Remember you have to deploy only one of the two models you trained.. Perform the steps in the rest of this notebook only if you wish to deploy this model.

In [20]:
import urllib.request
import json
import os
import ssl

def allowSelfSignedHttps(allowed):
    # bypass the server certificate verification on client side
    if allowed and not os.environ.get('PYTHONHTTPSVERIFY', '') and getattr(ssl, '_create_unverified_context', None):
        ssl._create_default_https_context = ssl._create_unverified_context

allowSelfSignedHttps(True) # this line is needed if you use self-signed certificate in your scoring service.


# two sets of data to score
data = {"data":
        [
          {
            "age": 40,
            "workclass": "private",
            "education": "Bachelors",
            "education-num.": 12,
            "marital-status": "Divorced",
            "occupation": "Exec-managerial",
            "relationship": "Unmarried",
            "sex": "Male",
            "capital-gain": 2000,
            "capital-loss": 0,
            "hours-per-week": 45,
            "native-country": "United-States"
          },
          {
            "age": 28,
            "workclass": "state-gove",
            "education": "HS-grad",
            "education-num.": 9,
            "marital-status": "Never-married",
            "occupation": "Machine-op-inspct",
            "relationship": "Unmarried",
            "sex": "Male",
            "capital-gain": 2000,
            "capital-loss": 0,
            "hours-per-week": 45,
            "native-country": "United-States"
          },
      ]
    }


body = str.encode(json.dumps(data))

url = 'http://6f92a511-6247-4ca0-8e68-0fb9caa1b2b9.southcentralus.azurecontainer.io/score'
api_key = 'Ptv8wKeDcTKCod1qO02pyaJRxZqksGf2' # Replace this with the API key for the web service
headers = {'Content-Type':'application/json', 'Authorization':('Bearer '+ api_key)}

req = urllib.request.Request(url, body, headers)

try:
    response = urllib.request.urlopen(req)

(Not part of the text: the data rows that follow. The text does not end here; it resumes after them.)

-- Double counting {(i,q) : √n < i ≤ n, 1 ≤ q ≤ √n, i*q ≤ n} by each coordinate.
theorem sfq_swap (n : ℕ) :
    ∑ i ∈ Finset.Icc (Nat.sqrt n + 1) n, n / i =
      ∑ q ∈ Finset.Icc 1 (Nat.sqrt n), (n / q - Nat.sqrt n) := by
  calc ∑ i ∈ Finset.Icc (Nat.sqrt n + 1) n, n / i
      = ∑ i ∈ Finset.Icc (Nat.sqrt n + 1) n,
          ((Finset.Icc 1 (Nat.sqrt n)).filter (fun q => i * q ≤ n)).card := by
        refine Finset.sum_congr rfl ?_
        intro i hi
        have hi' := Finset.mem_Icc.mp hi
        exact (sfq_filter_q n i hi'.1 hi'.2).symm
    _ = ∑ i ∈ Finset.Icc (Nat.sqrt n + 1) n, ∑ q ∈ Finset.Icc 1 (Nat.sqrt n),
          (if i * q ≤ n then 1 else 0) := by
        refine Finset.sum_congr rfl ?_
        intro i _
        exact Finset.card_filter _ _
    _ = ∑ q ∈ Finset.Icc 1 (Nat.sqrt n), ∑ i ∈ Finset.Icc (Nat.sqrt n + 1) n,
          (if i * q ≤ n then 1 else 0) := Finset.sum_comm
    _ = ∑ q ∈ Finset.Icc 1 (Nat.sqrt n),
          ((Finset.Icc (Nat.sqrt n + 1) n).filter (fun i => i * q ≤ n)).card := by
        refine Finset.sum_congr rfl ?_
        intro q _
        exact (Finset.card_filter _ _).symm
    _ = ∑ q ∈ Finset.Icc 1 (Nat.sqrt n), (n / q - Nat.sqrt n) := by
        refine Finset.sum_congr rfl ?_
        intro q hq
        have hq' := Finset.mem_Icc.mp hq
        exact sfq_filter_i n q hq'.1 hq'.2

-- Hyperbola identity: Σ_{i=1}^{n} n/i + (√n)² = 2 · Σ_{i=1}^{√n} n/i.
theorem sfq_hyperbola (n : ℕ) :
    (∑ i ∈ Finset.Icc 1 n, n / i) + Nat.sqrt n * Nat.sqrt n =
      2 * ∑ i ∈ Finset.Icc 1 (Nat.sqrt n), n / i := by
  have hIcc : ∀ a b : ℕ, Finset.Ioc a b = Finset.Icc (a + 1) b := by
    intro a b; ext x; simp only [Finset.mem_Ioc, Finset.mem_Icc]; omega
  have hrn : Nat.sqrt n ≤ n := Nat.sqrt_le_self n
  have hrr : Nat.sqrt n * Nat.sqrt n ≤ n := by
    have := Nat.sqrt_le' n; nlinarith
  -- split Σ_{1..n} at √n
  have hsplit : (∑ i ∈ Finset.Icc 1 (Nat.sqrt n), n / i) +
      (∑ i ∈ Finset.Icc (Nat.sqrt n + 1) n, n / i) = ∑ i ∈ Finset.Icc 1 n, n / i := by
    have h0 := Finset.sum_Ioc_consecutive (fun i => n / i)
      (Nat.zero_le (Nat.sqrt n)) hrn
    rw [hIcc, hIcc, hIcc] at h0
    simpa using h0
  -- the far part, re-counted by quotient, plus (√n)² gives the near part again
  have hfar : (∑ i ∈ Finset.Icc (Nat.sqrt n + 1) n, n / i) + Nat.sqrt n * Nat.sqrt n =
      ∑ q ∈ Finset.Icc 1 (Nat.sqrt n), n / q := by
    rw [sfq_swap n]
    have hconst : ∑ _q ∈ Finset.Icc 1 (Nat.sqrt n), Nat.sqrt n =
        Nat.sqrt n * Nat.sqrt n := by
      rw [Finset.sum_const, Nat.card_Icc, smul_eq_mul]
      simp
    rw [← hconst, ← Finset.sum_add_distrib]
    refine Finset.sum_congr rfl ?_
    intro q hq
    have hq' := Finset.mem_Icc.mp hq
    have : Nat.sqrt n ≤ n / q := by
      rw [Nat.le_div_iff_mul_le hq'.1]; nlinarith [hq'.2]
    omega
  rw [← hsplit, add_assoc, hfar]
  omega

-- ===== bridges between the ports (over ℤ) and the ℕ sums =====

theorem sfq_list_range_sum (f : ℕ → ℕ) (m : ℕ) :
    ((List.range m).map f).sum = ∑ i ∈ Finset.range m, f i := by
  induction m with
  | zero => simp
  | succ k ih => simp [List.range_succ, Finset.sum_range_succ, ih]
-- pv_equiv track=rewrite | github.com/sanshanya/hoshino_xcw | XCW/Hoshino/hoshino/modules/pcrsealkiller/_opencv_util.py | find_continuous_zeros
-- ===== SOURCE A (Python) =====
-- def find_continuous_zeros(nlist, required_amount):
--     i = 0
--     while i < len(nlist):
--         continuous_zeros_count = 0
--         for j in range(len(nlist)-i):
--             if nlist[i+j] == 0:
--                 continuous_zeros_count += 1
--             else:
--                 break
--             if continuous_zeros_count >= required_amount:
--                 return i
--         i += continuous_zeros_count + 1
--     return -1
-- ===== SOURCE B (Python) =====
-- def find_continuous_zeros(nlist, required_amount):
--     count = 0
--     for idx in range(len(nlist)):
--         if nlist[idx] == 0:
--             count += 1
--             if count >= required_amount:
--                 return idx - count + 1
--         else:
--             count = 0
--     return -1
-- ===== Notes on version B (the rewrite author's own statement) =====
-- stated objective: simpler
-- what changed: Replaces A's nested outer-while plus inner scan-and-skip decomposition with a single flat pass that keeps a running consecutive-zero counter reset on each nonzero and returns idx - count + 1 when the counter reaches the threshold.
import Mathlib
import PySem

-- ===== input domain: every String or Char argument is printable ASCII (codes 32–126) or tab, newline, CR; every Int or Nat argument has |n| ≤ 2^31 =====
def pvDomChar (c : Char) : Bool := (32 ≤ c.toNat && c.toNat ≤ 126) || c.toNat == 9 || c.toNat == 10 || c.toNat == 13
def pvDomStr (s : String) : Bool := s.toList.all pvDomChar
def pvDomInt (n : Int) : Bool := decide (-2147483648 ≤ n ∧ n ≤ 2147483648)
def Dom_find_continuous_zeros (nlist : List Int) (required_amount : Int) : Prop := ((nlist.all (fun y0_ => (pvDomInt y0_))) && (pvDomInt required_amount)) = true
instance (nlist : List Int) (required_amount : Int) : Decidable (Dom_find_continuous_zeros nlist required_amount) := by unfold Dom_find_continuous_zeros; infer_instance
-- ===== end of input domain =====

-- B replaces A's nested outer-while / inner scan-and-skip with one flat pass and a reset counter (objective: simpler).

-- ===== PORT A =====
-- inner 'for j in range(len(nlist)-i)' loop of A, scanning the suffix nlist.drop i:
-- returns (returned?, continuous_zeros_count); returned? = true means 'return i' fired.
def fczInner (ra : Int) : List Int → Int → Bool × Int
  | [], count => (false, count)
  | x :: xs, count =>
    if x = 0 then
      let c := count + 1
      if ra ≤ c then (true, c) else fczInner ra xs c
    else (false, count)

-- outer 'while i < len(nlist)' loop of A
def fczOuter (nlist : List Int) (ra : Int) (i : Nat) : Int :=
  if h : i < nlist.length then
    let p := fczInner ra (nlist.drop i) 0
    if p.1 then (i : Int)
    else fczOuter nlist ra (i + p.2.toNat + 1)
  else -1
termination_by nlist.length - i
decreasing_by omega

def find_continuous_zeros (nlist : List Int) (required_amount : Int) : Int :=
  fczOuter nlist required_amount 0

-- ===== PORT B =====
-- single flat pass: running consecutive-zero counter, reset on nonzero
def fczFlat (ra : Int) : List Int → Int → Int → Int
  | [], _, _ => -1
  | x :: xs, idx, count =>
    if x = 0 then
      let c := count + 1
      if ra ≤ c then idx - c + 1 else fczFlat ra xs (idx + 1) c
    else fczFlat ra xs (idx + 1) 0

def find_continuous_zeros_alt (nlist : List Int) (required_amount : Int) : Int :=
  fczFlat required_amount nlist 0 0

-- ===== PRECONDITION & SPEC =====
def Spec_find_continuous_zeros (nlist : List Int) (required_amount : Int) (out : Int) : Prop := out = find_continuous_zeros_alt nlist required_amount
instance (nlist : List Int) (required_amount : Int) (out : Int) : Decidable (Spec_find_continuous_zeros nlist required_amount out) := by unfold Spec_find_continuous_zeros; infer_instance

-- ===== CLAIM (what is proved, stated in full; the proofs are below) =====
def Claim_equal_find_continuous_zeros : Prop := ∀ (nlist : List Int) (required_amount : Int), Dom_find_continuous_zeros nlist required_amount → Spec_find_continuous_zeros nlist required_amount (find_continuous_zeros nlist required_amount)

-- ===== LEMMAS AND PROOFS =====

-- the 'count ≥ count0' invariant of the inner scan
theorem fczInner_ge (ra : Int) (l : List Int) (c0 : Int) : c0 ≤ (fczInner ra l c0).2 := by
  induction l generalizing c0 with
  | nil => simp [fczInner]
  | cons x xs ih =>
    simp only [fczInner]
    split_ifs with h1 h2
    · simp
    · exact le_trans (by omega) (ih (c0 + 1))
    · simp

-- if A's inner scan fires 'return i', B's flat loop over the same suffix returns idx - count0
theorem fczFlat_of_inner_true (ra : Int) (l : List Int) (c0 idx : Int)
    (h : (fczInner ra l c0).1 = true) : fczFlat ra l idx c0 = idx - c0 := by
  induction l generalizing c0 idx with
  | nil => simp [fczInner] at h
  | cons x xs ih =>
    simp only [fczInner] at h
    simp only [fczFlat]
    split_ifs at h ⊢ with h1 h2
    · omega
    · have := ih (c0 + 1) (idx + 1) h
      omega

-- if A's inner scan breaks/exhausts with count c, B's flat loop over the same suffix
-- resumes (count reset to 0) just past the scanned block
theorem fczFlat_of_inner_false (ra : Int) (l : List Int) (c0 idx : Int)
    (h : (fczInner ra l c0).1 = false) :
    fczFlat ra l idx c0 =
      fczFlat ra (l.drop (((fczInner ra l c0).2 - c0).toNat + 1))
        (idx + ((fczInner ra l c0).2 - c0) + 1) 0 := by
  induction l generalizing c0 idx with
  | nil => simp [fczInner, fczFlat]
  | cons x xs ih =>
    simp only [fczInner] at h ⊢
    simp only [fczFlat]
    split_ifs with h1 h2
    · simp [h1, h2] at h
    · have hge := fczInner_ge ra xs (c0 + 1)
      have heq := ih (c0 + 1) (idx + 1) (by simpa [fczInner, h1, h2] using h)
      have hdrop : ((fczInner ra xs (c0 + 1)).2 - c0).toNat + 1
          = (((fczInner ra xs (c0 + 1)).2 - (c0 + 1)).toNat + 1) + 1 := by omega
      rw [heq, hdrop]
      simp only [List.drop_succ_cons]
      congr 1
      omega
    · simp only [sub_self, Int.toNat_zero, zero_add, List.drop_one, List.tail_cons, add_zero]

-- main simulation: A's outer loop at index i equals B's flat loop on the suffix
theorem fczOuter_eq_flat (nlist : List Int) (ra : Int) (i : Nat) :
    fczOuter nlist ra i = fczFlat ra (nlist.drop i) (i : Int) 0 := by
  fun_induction fczOuter nlist ra i with
  | case1 i h p hp =>
    rw [fczFlat_of_inner_true ra (nlist.drop i) 0 (i : Int) hp]
    omega
  | case2 i h p =>
    rename_i hp ih
    have hp' : (fczInner ra (nlist.drop i) 0).1 = false := by simpa using hp
    have hge := fczInner_ge ra (nlist.drop i) 0
    rw [ih, fczFlat_of_inner_false ra (nlist.drop i) 0 (i : Int) hp']
    have hdrop : List.drop (i + (fczInner ra (nlist.drop i) 0).2.toNat + 1) nlist
        = List.drop (((fczInner ra (nlist.drop i) 0).2 - 0).toNat + 1) (List.drop i nlist) := by
      rw [List.drop_drop]; congr 1; omega
    have hcast : ((i + (fczInner ra (nlist.drop i) 0).2.toNat + 1 : Nat) : Int)
        = (i : Int) + ((fczInner ra (nlist.drop i) 0).2 - 0) + 1 := by omega
    rw [hdrop, hcast]
  | case3 i h =>
    rw [List.drop_eq_nil_of_le (by omega)]
    simp [fczFlat]

-- ===== VERDICT (by name: the statement is the Claim_ definition above) =====
theorem find_continuous_zeros_spec : Claim_equal_find_continuous_zeros := by
  intro nlist ra _
  unfold Spec_find_continuous_zeros find_continuous_zeros find_continuous_zeros_alt
  simpa using fczOuter_eq_flat nlist ra 0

    result = response.read()
    print(result)
except urllib.error.HTTPError as error:
    print("The request failed with status code: " + str(error.code))

    # Print the headers - they include the requert ID and the timestamp, which are useful for debugging the failure
    print(error.info())
    print(json.loads(error.read().decode("utf8", 'ignore')))

b'"{\\"result\\": [\\" <=50K\\", \\" <=50K\\"]}"'